> [TASK DIRECTIONS]
Report each line of the records below that uses the word "summed".

─── INFORMATION SUPPLIED

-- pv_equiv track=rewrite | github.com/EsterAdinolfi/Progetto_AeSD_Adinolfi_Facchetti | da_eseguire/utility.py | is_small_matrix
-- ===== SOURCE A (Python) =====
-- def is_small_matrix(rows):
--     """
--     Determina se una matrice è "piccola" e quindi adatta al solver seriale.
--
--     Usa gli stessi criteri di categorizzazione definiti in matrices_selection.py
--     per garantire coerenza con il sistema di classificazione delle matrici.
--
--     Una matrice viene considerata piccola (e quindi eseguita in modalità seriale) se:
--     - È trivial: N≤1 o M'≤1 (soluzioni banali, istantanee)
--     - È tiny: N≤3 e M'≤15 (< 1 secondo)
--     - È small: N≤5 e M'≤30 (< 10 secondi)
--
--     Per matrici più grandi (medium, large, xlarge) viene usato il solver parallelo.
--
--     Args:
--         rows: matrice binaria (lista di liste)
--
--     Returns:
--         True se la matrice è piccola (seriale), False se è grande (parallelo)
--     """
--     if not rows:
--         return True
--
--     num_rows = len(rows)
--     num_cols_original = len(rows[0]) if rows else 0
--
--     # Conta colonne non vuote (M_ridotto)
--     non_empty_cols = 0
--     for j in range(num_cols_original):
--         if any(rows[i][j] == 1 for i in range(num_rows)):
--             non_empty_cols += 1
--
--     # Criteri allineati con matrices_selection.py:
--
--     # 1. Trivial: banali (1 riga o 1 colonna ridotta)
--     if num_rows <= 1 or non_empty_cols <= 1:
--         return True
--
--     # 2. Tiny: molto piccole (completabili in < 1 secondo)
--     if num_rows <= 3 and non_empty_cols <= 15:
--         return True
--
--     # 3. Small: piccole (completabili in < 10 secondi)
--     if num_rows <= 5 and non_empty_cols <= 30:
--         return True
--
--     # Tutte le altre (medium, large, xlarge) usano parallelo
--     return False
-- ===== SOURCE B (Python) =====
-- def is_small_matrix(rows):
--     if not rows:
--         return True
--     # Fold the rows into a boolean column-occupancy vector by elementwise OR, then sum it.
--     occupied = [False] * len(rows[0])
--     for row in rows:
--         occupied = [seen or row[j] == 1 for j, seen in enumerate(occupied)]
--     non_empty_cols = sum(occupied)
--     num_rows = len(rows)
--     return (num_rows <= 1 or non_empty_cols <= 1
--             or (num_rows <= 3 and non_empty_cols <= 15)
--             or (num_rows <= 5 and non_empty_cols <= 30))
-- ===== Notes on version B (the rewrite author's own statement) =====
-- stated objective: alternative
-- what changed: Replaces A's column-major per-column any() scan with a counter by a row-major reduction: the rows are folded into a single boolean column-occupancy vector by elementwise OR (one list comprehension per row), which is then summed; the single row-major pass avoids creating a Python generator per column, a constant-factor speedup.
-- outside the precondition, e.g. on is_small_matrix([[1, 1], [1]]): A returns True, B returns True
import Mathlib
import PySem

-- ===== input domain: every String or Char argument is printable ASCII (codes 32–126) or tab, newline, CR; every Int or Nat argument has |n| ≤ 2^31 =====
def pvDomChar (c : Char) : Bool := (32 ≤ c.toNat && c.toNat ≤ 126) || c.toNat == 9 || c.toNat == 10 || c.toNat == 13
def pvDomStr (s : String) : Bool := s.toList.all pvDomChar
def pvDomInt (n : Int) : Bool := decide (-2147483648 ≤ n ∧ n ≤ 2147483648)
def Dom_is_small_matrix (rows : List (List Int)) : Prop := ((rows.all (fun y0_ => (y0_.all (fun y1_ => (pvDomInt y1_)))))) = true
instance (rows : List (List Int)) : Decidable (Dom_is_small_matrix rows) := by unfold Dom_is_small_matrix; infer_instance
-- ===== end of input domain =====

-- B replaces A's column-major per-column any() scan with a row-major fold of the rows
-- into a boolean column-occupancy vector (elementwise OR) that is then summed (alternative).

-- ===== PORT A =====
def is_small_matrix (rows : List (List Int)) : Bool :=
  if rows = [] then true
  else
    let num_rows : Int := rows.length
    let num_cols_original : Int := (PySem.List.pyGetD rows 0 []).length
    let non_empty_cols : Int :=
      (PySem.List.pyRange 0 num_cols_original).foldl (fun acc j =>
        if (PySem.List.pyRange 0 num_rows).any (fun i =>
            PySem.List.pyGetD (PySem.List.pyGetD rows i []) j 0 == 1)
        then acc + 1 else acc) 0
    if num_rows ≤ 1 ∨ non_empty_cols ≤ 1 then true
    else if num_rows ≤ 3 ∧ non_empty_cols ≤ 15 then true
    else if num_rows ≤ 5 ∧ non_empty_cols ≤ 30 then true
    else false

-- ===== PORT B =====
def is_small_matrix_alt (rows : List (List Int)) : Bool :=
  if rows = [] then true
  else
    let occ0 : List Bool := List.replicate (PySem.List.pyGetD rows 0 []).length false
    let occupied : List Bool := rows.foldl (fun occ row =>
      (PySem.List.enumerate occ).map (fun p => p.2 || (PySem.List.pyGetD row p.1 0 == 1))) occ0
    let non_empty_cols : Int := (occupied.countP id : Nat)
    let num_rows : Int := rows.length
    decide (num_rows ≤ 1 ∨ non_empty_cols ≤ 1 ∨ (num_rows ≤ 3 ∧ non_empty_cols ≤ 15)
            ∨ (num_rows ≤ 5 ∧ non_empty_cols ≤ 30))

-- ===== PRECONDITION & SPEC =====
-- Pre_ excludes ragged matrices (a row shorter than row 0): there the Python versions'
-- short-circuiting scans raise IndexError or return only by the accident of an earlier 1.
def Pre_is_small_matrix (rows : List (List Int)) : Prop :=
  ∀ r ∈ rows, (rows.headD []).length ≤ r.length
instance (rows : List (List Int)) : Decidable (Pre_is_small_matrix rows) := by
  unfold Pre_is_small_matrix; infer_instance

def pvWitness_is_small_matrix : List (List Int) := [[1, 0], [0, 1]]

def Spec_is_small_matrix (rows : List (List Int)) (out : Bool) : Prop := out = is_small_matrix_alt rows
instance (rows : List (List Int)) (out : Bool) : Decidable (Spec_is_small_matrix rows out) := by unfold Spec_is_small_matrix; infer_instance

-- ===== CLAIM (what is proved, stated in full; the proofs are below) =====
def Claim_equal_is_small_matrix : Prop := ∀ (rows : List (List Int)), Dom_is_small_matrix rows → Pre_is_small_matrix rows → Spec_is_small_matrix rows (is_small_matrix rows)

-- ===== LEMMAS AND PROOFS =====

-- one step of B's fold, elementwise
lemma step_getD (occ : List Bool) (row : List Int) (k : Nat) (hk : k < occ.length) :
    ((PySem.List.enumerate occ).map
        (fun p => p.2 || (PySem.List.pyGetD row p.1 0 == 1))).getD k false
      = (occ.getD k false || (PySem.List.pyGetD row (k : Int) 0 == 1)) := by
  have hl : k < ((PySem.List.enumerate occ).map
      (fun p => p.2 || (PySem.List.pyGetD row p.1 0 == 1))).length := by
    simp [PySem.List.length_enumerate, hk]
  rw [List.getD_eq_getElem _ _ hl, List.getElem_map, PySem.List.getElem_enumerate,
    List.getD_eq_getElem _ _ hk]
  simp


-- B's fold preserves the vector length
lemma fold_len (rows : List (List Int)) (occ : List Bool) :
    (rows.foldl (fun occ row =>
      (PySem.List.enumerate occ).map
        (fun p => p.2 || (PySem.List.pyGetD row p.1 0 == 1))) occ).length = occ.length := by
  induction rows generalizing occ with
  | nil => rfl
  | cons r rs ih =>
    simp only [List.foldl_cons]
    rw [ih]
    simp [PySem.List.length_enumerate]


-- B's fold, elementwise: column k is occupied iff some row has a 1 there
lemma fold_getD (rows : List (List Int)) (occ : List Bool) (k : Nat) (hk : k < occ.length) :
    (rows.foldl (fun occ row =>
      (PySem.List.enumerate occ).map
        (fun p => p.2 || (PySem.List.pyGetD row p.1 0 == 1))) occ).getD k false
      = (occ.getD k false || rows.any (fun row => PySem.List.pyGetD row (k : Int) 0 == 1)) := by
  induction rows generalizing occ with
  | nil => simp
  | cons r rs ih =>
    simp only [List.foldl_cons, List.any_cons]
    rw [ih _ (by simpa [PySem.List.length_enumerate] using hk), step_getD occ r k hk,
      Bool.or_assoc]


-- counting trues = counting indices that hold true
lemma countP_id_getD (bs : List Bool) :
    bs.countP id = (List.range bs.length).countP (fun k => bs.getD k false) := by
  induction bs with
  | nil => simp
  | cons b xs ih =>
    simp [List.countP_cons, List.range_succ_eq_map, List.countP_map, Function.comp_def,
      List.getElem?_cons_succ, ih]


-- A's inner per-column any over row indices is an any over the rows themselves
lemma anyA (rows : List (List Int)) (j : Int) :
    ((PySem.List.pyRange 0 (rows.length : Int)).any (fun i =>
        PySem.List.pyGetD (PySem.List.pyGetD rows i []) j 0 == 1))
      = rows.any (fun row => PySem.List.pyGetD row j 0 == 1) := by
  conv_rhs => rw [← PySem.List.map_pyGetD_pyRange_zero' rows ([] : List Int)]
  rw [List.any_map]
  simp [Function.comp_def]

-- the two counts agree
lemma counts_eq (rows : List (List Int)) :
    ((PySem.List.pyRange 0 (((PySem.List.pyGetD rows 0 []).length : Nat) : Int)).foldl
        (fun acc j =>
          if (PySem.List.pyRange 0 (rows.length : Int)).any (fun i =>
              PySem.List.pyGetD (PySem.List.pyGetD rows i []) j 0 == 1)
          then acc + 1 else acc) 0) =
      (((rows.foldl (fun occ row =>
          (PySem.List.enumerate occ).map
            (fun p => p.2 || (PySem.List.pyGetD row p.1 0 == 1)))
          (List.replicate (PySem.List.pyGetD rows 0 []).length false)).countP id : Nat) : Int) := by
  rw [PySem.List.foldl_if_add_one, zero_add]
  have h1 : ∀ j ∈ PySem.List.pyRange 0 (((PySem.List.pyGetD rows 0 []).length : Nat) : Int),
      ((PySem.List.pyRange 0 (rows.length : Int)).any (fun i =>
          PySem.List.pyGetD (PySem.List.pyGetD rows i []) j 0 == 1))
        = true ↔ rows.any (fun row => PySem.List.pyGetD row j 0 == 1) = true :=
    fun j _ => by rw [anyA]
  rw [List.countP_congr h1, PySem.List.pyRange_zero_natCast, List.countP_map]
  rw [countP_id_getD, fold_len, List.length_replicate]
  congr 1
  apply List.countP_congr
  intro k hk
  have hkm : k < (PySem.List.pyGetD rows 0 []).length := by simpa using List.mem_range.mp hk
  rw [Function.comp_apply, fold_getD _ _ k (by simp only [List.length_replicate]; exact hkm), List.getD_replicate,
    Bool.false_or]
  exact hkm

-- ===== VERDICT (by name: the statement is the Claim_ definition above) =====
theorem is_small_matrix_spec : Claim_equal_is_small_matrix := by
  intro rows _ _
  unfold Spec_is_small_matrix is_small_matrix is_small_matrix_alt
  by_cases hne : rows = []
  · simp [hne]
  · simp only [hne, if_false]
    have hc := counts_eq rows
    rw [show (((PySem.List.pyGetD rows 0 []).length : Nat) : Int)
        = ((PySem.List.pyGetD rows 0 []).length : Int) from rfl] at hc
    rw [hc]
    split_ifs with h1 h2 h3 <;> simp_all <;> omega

──────

> [ANSWER SECTION]
-- what changed: Replaces A's column-major per-column any() scan with a counter by a row-major reduction: the rows are folded into a single boolean column-occupancy vector by elementwise OR (one list comprehension per row), which is then summed; the single row-major pass avoids creating a Python generator per column, a constant-factor speedup.
-- into a boolean column-occupancy vector (elementwise OR) that is then summed (alternative).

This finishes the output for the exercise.